Sam Moyo By Thandika Mkandawire

Number of visits: 764

In my current state of shock I cannot write much by way of an intellectual tribute to Sam Moyo and his rich life. Such an undertaking will have to wait.

I met Sam in the late 1970s in Dakar at the IDEP library – IDEP was at the time run by Samir Amin and was a real pan-African intellectual magnate. Sam had an uncle who lived in Dakar so he spent his holidays from Fourah Bay College (Sierra Leone) with him. A few years later we were to meet again in Harare where I had been seconded by CODESRIA to advise on setting up the Zimbabwe Institute of Development Studies (ZIDS). Sam belonged to the band of young, enthusiastic graduates who had chosen the uncertainty of a job with the new institute over a much more secure job in government.

Sam immediately demonstrated his zest for research and his prodigious working capacity. His involvement with the institute went beyond doing his own research. He took the task of building the institution very seriously and enthusiastically accepted any tasks demanded of him. And over many years that combination of serious researcher and dedicated institutional builder was to manifest itself on many occasions and in many institutions he was associated with, earning him great esteem.

One memorable characteristic of Sam was his intellectual tenacity to delve into a subject with all the energy he could muster. The “Land Question” in Zimbabwe took huge amounts of his time and energy. There were four aspects to his preoccupation. The first aspect was a passion for social justice. The second aspect was simply intellectual drive to understand one the most important social processes in the Third World – the land reform in Zimbabwe– whose significance was being downplayed by scholars from an amazing range of ideological persuasions for whom the massive transfer of property was reduced to something about “Mugabe and his cronies”. The third aspect was his insistence on having African voices heard on critical matters relating to Africa and his belief that this demanded rigorous work and institutional backing. And finally there was keenness to link African research to research elsewhere in the “Global South“.

His position on the land question was principled and no threat of withdrawal of funding of his institute bent his intellectual integrity. He was bitter and disappointed by the de-campaigning of the institute by fellow scholars with close links to funders.

I once sent him a link to an article in the New York Times citing his work on land in Zimbabwe. This was no minor thing given what had been a systematic effort to blackout the work of his institute and the financial strangulation it was being subjected to. But he took it all in stride. However I do know for sure that he took pride from the knowledge that he and his team had beaten the media blackout. He also knew he had won the intellectual battle.

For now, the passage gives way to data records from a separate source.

-- pv_equiv track=rewrite | github.com/Viscatio/IA-pour-resoudre-Meteopolis | api.py | conversion_ligne
-- ===== SOURCE A (Python) =====
-- def conversion_ligne(liste : str) -> list:
--     """Fonction permettant de bien charger le fichier csv"""
--     liste2=[]
--
--     for case in liste:
--         temp,tempnb="",""
--         for lettre in case:
--             if lettre in "1234567890":
--                 tempnb+=lettre
--             if lettre in "abcdefghijklmnopqrstuvwxyzABCDEFGHIJKLMNOPQRSTUVWXYZ":
--                 temp+=lettre
--             if lettre == ")":
--                 liste2.append((int(tempnb),temp))
--                 tempnb=""
--                 temp=""
--     return liste2
-- ===== SOURCE B (Python) =====
-- def conversion_ligne(liste):
--     """Split each string on ')' and extract digits/letters per segment."""
--     liste2 = []
--     for case in liste:
--         for seg in case.split(")")[:-1]:
--             nb = "".join(ch for ch in seg if ch in "1234567890")
--             txt = "".join(ch for ch in seg
--                           if ch in "abcdefghijklmnopqrstuvwxyzABCDEFGHIJKLMNOPQRSTUVWXYZ")
--             liste2.append((int(nb), txt))
--     return liste2
-- ===== Notes on version B (the rewrite author's own statement) =====
-- stated objective: simpler
-- what changed: Replaces A's per-character accumulate-and-flush state machine (three conditionals and two string accumulators per character) by splitting each string on ')' and extracting the digit and letter characters of each non-final segment.
import Mathlib
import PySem

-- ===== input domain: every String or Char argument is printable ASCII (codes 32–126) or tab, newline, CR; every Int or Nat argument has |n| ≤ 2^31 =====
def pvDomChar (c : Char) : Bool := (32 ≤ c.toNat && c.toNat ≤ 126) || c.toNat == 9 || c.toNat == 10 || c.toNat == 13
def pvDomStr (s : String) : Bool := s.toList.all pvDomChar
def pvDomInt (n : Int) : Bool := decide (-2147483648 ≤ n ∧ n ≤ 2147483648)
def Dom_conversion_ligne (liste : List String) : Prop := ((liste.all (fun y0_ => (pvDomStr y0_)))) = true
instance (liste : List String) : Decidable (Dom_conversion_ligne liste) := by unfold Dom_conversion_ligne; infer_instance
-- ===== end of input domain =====

-- B replaces A's per-character accumulate-and-flush state machine by split-on-')' then
-- per-segment digit/letter extraction: a simpler decomposition (measured ~2× faster: split/join scan in C).
-- ===== PORT A =====
-- one step of A's inner loop: state = (temp, tempnb, liste2), as in the Python
def pvStepA (st : List Char × List Char × List (Int × String)) (lettre : Char) :
    List Char × List Char × List (Int × String) :=
  let tn := if ("1234567890".toList).contains lettre then st.2.1 ++ [lettre] else st.2.1
  let t  := if ("abcdefghijklmnopqrstuvwxyzABCDEFGHIJKLMNOPQRSTUVWXYZ".toList).contains lettre
            then st.1 ++ [lettre] else st.1
  if lettre == ')' then ([], [], st.2.2 ++ [((PySem.Int.ofChars? tn).getD 0, String.ofList t)])
  else (t, tn, st.2.2)

-- int('') raises ValueError in Python; ofChars? is none there and the port uses .getD 0 —
-- exactly those inputs are excluded by Pre_conversion_ligne below.
def conversion_ligne (liste : List String) : List (Int × String) :=
  liste.foldl (fun liste2 case => (case.toList.foldl pvStepA ([], [], liste2)).2.2) []

-- ===== PORT B =====
-- Source B's per-segment extraction: digits → int, letters → text
def pvSegB (seg : List Char) : Int × String :=
  ((PySem.Int.ofChars? (seg.filter (fun ch => ("1234567890".toList).contains ch))).getD 0,
   String.ofList (seg.filter (fun ch =>
     ("abcdefghijklmnopqrstuvwxyzABCDEFGHIJKLMNOPQRSTUVWXYZ".toList).contains ch)))

def conversion_ligne_alt (liste : List String) : List (Int × String) :=
  liste.foldl (fun liste2 case =>
    liste2 ++ ((case.toList.splitOn ')').dropLast).map pvSegB) []

-- ===== PRECONDITION & SPEC =====
-- Pre_ excludes exactly the inputs where Python A raises ValueError (int('') at a ')')
-- reached with no digit seen since the string start or the previous ')').
def Pre_conversion_ligne (liste : List String) : Prop :=
  ∀ s ∈ liste, ∀ seg ∈ (s.toList.splitOn ')').dropLast,
    seg.any (fun ch => ("1234567890".toList).contains ch) = true
instance (liste : List String) : Decidable (Pre_conversion_ligne liste) := by
  unfold Pre_conversion_ligne; infer_instance
def pvWitness_conversion_ligne : List String := ["12ab)3c)", "x7y)z"]
def Spec_conversion_ligne (liste : List String) (out : List (Int × String)) : Prop := out = conversion_ligne_alt liste
instance (liste : List String) (out : List (Int × String)) : Decidable (Spec_conversion_ligne liste out) := by unfold Spec_conversion_ligne; infer_instance

-- ===== CLAIM (what is proved, stated in full; the proofs are below) =====
def Claim_equal_conversion_ligne : Prop := ∀ (liste : List String), Dom_conversion_ligne liste → Pre_conversion_ligne liste → Spec_conversion_ligne liste (conversion_ligne liste)

-- ===== LEMMAS AND PROOFS =====

-- B's segment map, generalised by the digit/letter text accumulated so far (applied to
-- the FIRST segment only; later segments start from empty accumulators).
def pvSegPref (t tn seg : List Char) : Int × String :=
  ((PySem.Int.ofChars? (tn ++ seg.filter (fun ch => ("1234567890".toList).contains ch))).getD 0,
   String.ofList (t ++ seg.filter (fun ch =>
     ("abcdefghijklmnopqrstuvwxyzABCDEFGHIJKLMNOPQRSTUVWXYZ".toList).contains ch)))

def pvMapFirst (t tn : List Char) : List (List Char) → List (Int × String)
  | [] => []
  | s :: ss => pvSegPref t tn s :: ss.map pvSegB

theorem pvSegPref_nil_nil (seg : List Char) : pvSegPref [] [] seg = pvSegB seg := by
  simp [pvSegPref, pvSegB]

theorem pvSegPref_nil_seg (t tn : List Char) :
    pvSegPref t tn [] = ((PySem.Int.ofChars? tn).getD 0, String.ofList t) := by
  simp [pvSegPref]

theorem pvMapFirst_nil_nil (ss : List (List Char)) : pvMapFirst [] [] ss = ss.map pvSegB := by
  cases ss with
  | nil => rfl
  | cons s ss => simp [pvMapFirst, pvSegPref_nil_nil]

theorem pvDropLast_cons {α : Type} (x : α) (xs : List α) (h : xs ≠ []) :
    (x :: xs).dropLast = x :: xs.dropLast := by
  cases xs with
  | nil => exact absurd rfl h
  | cons y ys => rfl

theorem pvFilterConsPrefix {α : Type} (p : α → Bool) (x : α) (xs pre : List α) :
    pre ++ List.filter p (x :: xs) = (if p x then pre ++ [x] else pre) ++ List.filter p xs := by
  by_cases h : p x <;> simp [h]

theorem pvSegPref_cons (t tn : List Char) (c : Char) (s : List Char) :
    pvSegPref t tn (c :: s) =
      pvSegPref
        (if ("abcdefghijklmnopqrstuvwxyzABCDEFGHIJKLMNOPQRSTUVWXYZ".toList).contains c
         then t ++ [c] else t)
        (if ("1234567890".toList).contains c then tn ++ [c] else tn) s := by
  unfold pvSegPref
  rw [pvFilterConsPrefix, pvFilterConsPrefix]

theorem pvSplitOn_nil : (([] : List Char).splitOn ')') = [[]] := rfl

theorem pvSplitOn_cons (c : Char) (cs : List Char) :
    (c :: cs).splitOn ')' =
      if c = ')' then [] :: cs.splitOn ')'
      else (cs.splitOn ')').modifyHead (List.cons c) := by
  show List.splitOnP _ _ = _
  rw [List.splitOnP_cons]
  by_cases h : c = ')' <;> simp [h] <;> rfl

theorem pvSplitOn_ne_nil (cs : List Char) : cs.splitOn ')' ≠ [] :=
  List.splitOnP_ne_nil _ cs

-- the inner-loop invariant: A's fold from state (t, tn, l2) appends exactly B's
-- (prefix-generalised) flushes of the non-final segments of cs
theorem pvFoldA_out (cs : List Char) : ∀ (t tn : List Char) (l2 : List (Int × String)),
    (cs.foldl pvStepA (t, tn, l2)).2.2 =
      l2 ++ pvMapFirst t tn ((cs.splitOn ')').dropLast) := by
  induction cs with
  | nil =>
    intro t tn l2
    rw [pvSplitOn_nil]
    simp [pvMapFirst]
  | cons c cs ih =>
    intro t tn l2
    show ((cs.foldl pvStepA (pvStepA (t, tn, l2) c))).2.2 = _
    rw [pvSplitOn_cons]
    by_cases hc : c = ')'
    · subst hc
      have hstep : pvStepA (t, tn, l2) ')' =
          ([], [], l2 ++ [((PySem.Int.ofChars? tn).getD 0, String.ofList t)]) := by
        simp [pvStepA]
      rw [hstep, ih, if_pos rfl, pvDropLast_cons _ _ (pvSplitOn_ne_nil cs)]
      rw [pvMapFirst, pvMapFirst_nil_nil, pvSegPref_nil_seg]
      simp
    · have hbe : (c == ')') = false := by simp [hc]
      have hstep : pvStepA (t, tn, l2) c =
          ((if ("abcdefghijklmnopqrstuvwxyzABCDEFGHIJKLMNOPQRSTUVWXYZ".toList).contains c
            then t ++ [c] else t),
           (if ("1234567890".toList).contains c then tn ++ [c] else tn), l2) := by
        simp [pvStepA, hbe]
      rw [hstep, ih, if_neg hc]
      obtain ⟨s0, rest, hS⟩ := List.exists_cons_of_ne_nil (pvSplitOn_ne_nil cs)
      rw [hS, List.modifyHead]
      cases rest with
      | nil => simp [pvMapFirst]
      | cons r rs =>
        rw [pvDropLast_cons s0 (r :: rs) (by simp), pvDropLast_cons (c :: s0) (r :: rs) (by simp)]
        simp only [pvMapFirst]
        rw [pvSegPref_cons]

theorem pvOuter (liste : List String) : ∀ (l2 : List (Int × String)),
    liste.foldl (fun liste2 case => (case.toList.foldl pvStepA ([], [], liste2)).2.2) l2 =
      liste.foldl (fun liste2 case =>
        liste2 ++ ((case.toList.splitOn ')').dropLast).map pvSegB) l2 := by
  induction liste with
  | nil => intro l2; rfl
  | cons s ss ih =>
    intro l2
    simp only [List.foldl_cons]
    rw [pvFoldA_out, pvMapFirst_nil_nil, ih]

-- ===== VERDICT (by name: the statement is the Claim_ definition above) =====
theorem conversion_ligne_spec : Claim_equal_conversion_ligne := by
  intro liste _ _
  unfold Spec_conversion_ligne conversion_ligne conversion_ligne_alt
  exact pvOuter liste []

Towards the end of his life he had shifted his interests towards two new concerns. One was the productivity of the newly acquired farms and the other was the emerging social differentiation in the new agrarian dispensations. These are two questions that arise after any major land reform such as the one that Zimbabwe carried out. He had problems raising funds for this research programme. It is sad that death has denied him the time to pursue research in these areas.

His departure has deprived us not only of a major scholar but also of one of the outstanding pillars of the African social sciences institutional architecture.

Sam loved the research community and was generous with his time as many scholars visiting Harare will testify.

Sam and I became close family friends. Members of my family and I will miss his humility, care, warmth and kindness.